HDFC housing Opportunities fund rating review

HDFC AMC has recently opened the New Fund Offer (NFO) for HDFC Housing Opportunities Fund. The last date for investment in 30/11/17. The Rating & Review of Fund is as under:

About the Fund:

  • HDFC Housing Opportunities Fund is a 1140 days close-ended thematic equity offering investing a minimum of 80% into equities of housing and allied businesses.
  • Housing theme would predominantly include industries including Cement, Engineering-Designing-Construction, Banks, Housing Finance, Steel, Paints, Construction, Home appliances, Plywood, Sanitary ware, Tiles, etc. Hence, a diversified basket to choose stocks from.
  • Benchmark: A custom-made benchmark by IISL (NSE) called India Housing and Allied Businesses Index, a 50 stock index that currently includes 14 basic industries.
  • Why housing theme:
    1. Acute shortage for housing in India
    2. Favorable demographics, urbanization and shift toward nuclear households.
    3. Government focus on affordable housing.
    4. Improved affordability on account of stable house prices, increase in income levels and a drop in interest rates.
    5. Multiple macro-economic linkages to foster growth in allied industries, thereby boosting economic growth.
    6. HDFC Housing Opportunities Fund to focus on businesses that would benefit from the expected growth in housing.
  • Fund Manager: Mr. Srinivas Rao Ravuri
  • NFO Period: 16th to 30th November 2017.

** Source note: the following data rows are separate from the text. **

-- pv_equiv track=rewrite | github.com/Rahul2k5/cf_codes | div2_contest.py | pair_segments
-- ===== SOURCE A (Python) =====
-- def pair_segments(n,q,x,queries):
--     a = {}
--     for i in range(1, n + 1):
--         k_p = (i - 1) * (n - i + 1) + (n - i)
--         a[k_p] = a.get(k_p, 0) + 1
--         if i < n:
--             diff = x[i] - x[i - 1] - 1
--             if diff > 0:
--                 b = i * (n - i)
--                 a[b] = a.get(b, 0) + diff
--     ans = []
--     for i in queries:
--         ans.append(str(a.get(i, 0)))
--     return ' '.join(ans)
-- ===== SOURCE B (Python) =====
-- def pair_segments(n, q, x, queries):
--     # Dict-free re-implementation: answer each query by a direct scan over i
--     # (return value only; same O(n*q) inputs, slower than A's single-pass index).
--     ans = []
--     for v in queries:
--         count = 0
--         for i in range(1, n + 1):
--             if (i - 1) * (n - i + 1) + (n - i) == v:
--                 count += 1
--             if i < n:
--                 diff = x[i] - x[i - 1] - 1
--                 if diff > 0 and i * (n - i) == v:
--                     count += diff
--         ans.append(str(count))
--     return ' '.join(ans)
-- ===== Notes on version B (the rewrite author's own statement) =====
-- stated objective: alternative
-- what changed: B drops A's counting dictionary entirely: each query is answered by a fresh arithmetic scan over i=1..n with a plain integer counter, instead of one pass that builds a hash index which is then looked up per query.
import Mathlib
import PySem

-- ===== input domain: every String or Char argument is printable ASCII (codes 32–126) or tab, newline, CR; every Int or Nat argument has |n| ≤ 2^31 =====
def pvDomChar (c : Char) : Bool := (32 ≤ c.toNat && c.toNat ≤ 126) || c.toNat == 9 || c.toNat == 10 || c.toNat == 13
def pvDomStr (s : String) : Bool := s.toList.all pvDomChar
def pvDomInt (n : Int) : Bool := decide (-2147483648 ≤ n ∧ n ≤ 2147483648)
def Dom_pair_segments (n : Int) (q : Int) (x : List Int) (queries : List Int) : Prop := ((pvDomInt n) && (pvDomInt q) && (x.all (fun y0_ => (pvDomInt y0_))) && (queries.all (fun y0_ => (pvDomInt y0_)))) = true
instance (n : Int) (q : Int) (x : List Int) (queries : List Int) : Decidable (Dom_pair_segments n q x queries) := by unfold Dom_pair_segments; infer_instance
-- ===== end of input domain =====

-- B answers each query by a direct arithmetic scan instead of A's precomputed counting dict (alternative decomposition, not faster).


-- ===== PORT A =====
-- one iteration of A's dict-building loop body (x[i]/x[i-1] as pyGetD; in range under Pre_)
def pvStepA (n : Int) (x : List Int) (a : PySem.Dict Int Int) (i : Int) : PySem.Dict Int Int :=
  let k_p := (i - 1) * (n - i + 1) + (n - i)
  let a := a.insert k_p (a.getD k_p 0 + 1)
  if i < n then
    let diff := PySem.List.pyGetD x i 0 - PySem.List.pyGetD x (i - 1) 0 - 1
    if diff > 0 then
      let b := i * (n - i)
      a.insert b (a.getD b 0 + diff)
    else a
  else a

def pair_segments (n : Int) (q : Int) (x : List Int) (queries : List Int) : String :=
  let a := (PySem.List.pyRange 1 (n + 1) 1).foldl (pvStepA n x) PySem.Dict.empty
  let ans := queries.foldl (fun ans i => ans ++ [PySem.Int.toStr (a.getD i 0)]) ([] : List String)
  PySem.Str.join " " ans

-- ===== PORT B =====
-- one iteration of B's inner counting scan for a fixed query value v
def pvStepB (n : Int) (x : List Int) (v : Int) (count : Int) (i : Int) : Int :=
  let count := if (i - 1) * (n - i + 1) + (n - i) = v then count + 1 else count
  if i < n then
    let diff := PySem.List.pyGetD x i 0 - PySem.List.pyGetD x (i - 1) 0 - 1
    if diff > 0 ∧ i * (n - i) = v then count + diff else count
  else count

def pvCountB (n : Int) (x : List Int) (v : Int) : Int :=
  (PySem.List.pyRange 1 (n + 1) 1).foldl (pvStepB n x v) 0

def pair_segments_alt (n : Int) (q : Int) (x : List Int) (queries : List Int) : String :=
  PySem.Str.join " "
    (queries.foldl (fun ans v => ans ++ [PySem.Int.toStr (pvCountB n x v)]) ([] : List String))

-- ===== PRECONDITION & SPEC =====
-- Pre_ excludes exactly the inputs where Python A raises IndexError: for n ≥ 2 the loop reads x[1..n-1], so it needs n ≤ len(x).
def Pre_pair_segments (n : Int) (q : Int) (x : List Int) (queries : List Int) : Prop :=
  n ≤ 1 ∨ n ≤ (x.length : Int)
instance (n : Int) (q : Int) (x : List Int) (queries : List Int) : Decidable (Pre_pair_segments n q x queries) := by unfold Pre_pair_segments; infer_instance

def pvWitness_pair_segments : Int × Int × List Int × List Int := (4, 5, [1, 3, 4, 7], [3, 4, 2, 0, 5])

def Spec_pair_segments (n : Int) (q : Int) (x : List Int) (queries : List Int) (out : String) : Prop := out = pair_segments_alt n q x queries
instance (n : Int) (q : Int) (x : List Int) (queries : List Int) (out : String) : Decidable (Spec_pair_segments n q x queries out) := by unfold Spec_pair_segments; infer_instance

-- ===== CLAIM (what is proved, stated in full; the proofs are below) =====
def Claim_equal_pair_segments : Prop := ∀ (n : Int) (q : Int) (x : List Int) (queries : List Int), Dom_pair_segments n q x queries → Pre_pair_segments n q x queries → Spec_pair_segments n q x queries (pair_segments n q x queries)

-- ===== LEMMAS AND PROOFS =====

-- one A-step seen through the dict lookup at v is exactly one B-step on the counter
lemma pv_step_comm (n : Int) (x : List Int) (d : PySem.Dict Int Int) (i v : Int) :
    (pvStepA n x d i).getD v 0 = pvStepB n x v (d.getD v 0) i := by
  simp only [pvStepA, pvStepB]
  split_ifs <;> simp_all [PySem.Dict.getD_insert] <;> omega

lemma pv_fold_comm (n : Int) (x : List Int) (v : Int) :
    ∀ (l : List Int) (d : PySem.Dict Int Int),
      (l.foldl (pvStepA n x) d).getD v 0 = l.foldl (pvStepB n x v) (d.getD v 0) := by
  intro l
  induction l with
  | nil => intro d; rfl
  | cons i t ih => intro d; simp only [List.foldl_cons, ih, pv_step_comm]

lemma pv_getD_eq_count (n : Int) (x : List Int) (v : Int) :
    ((PySem.List.pyRange 1 (n + 1) 1).foldl (pvStepA n x) PySem.Dict.empty).getD v 0
      = pvCountB n x v := by
  rw [pvCountB, pv_fold_comm]
  rfl

-- ===== VERDICT (by name: the statement is the Claim_ definition above) =====
theorem pair_segments_spec : Claim_equal_pair_segments := by
  intro n q x queries _ _
  show pair_segments n q x queries = pair_segments_alt n q x queries
  simp only [pair_segments, pair_segments_alt,
    PySem.List.foldl_append_singleton_eq_map, List.nil_append]
  congr 1
  exact List.map_congr_left (fun v _ => by rw [pv_getD_eq_count])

  • The fund is not a diversified equity fund. Focuses on particular theme which may or may not do well in future. Its always good to invest in diversified fund where fund manager has mandate to select or change the theme of fund based on outlook of economy.
  • The fund is not open ended which means investor will not be able to exit if there is under performance. Investors have to stay locked with the fund
  • Existing equity diversified funds with track record are also covering this theme with a focus of creating wealth. Its better to invest in funds with good track record.
  • Since it is an NFO, therefore there is no track record of this scheme.
  • The Fund Manager has decent track record but nothing great to talk about.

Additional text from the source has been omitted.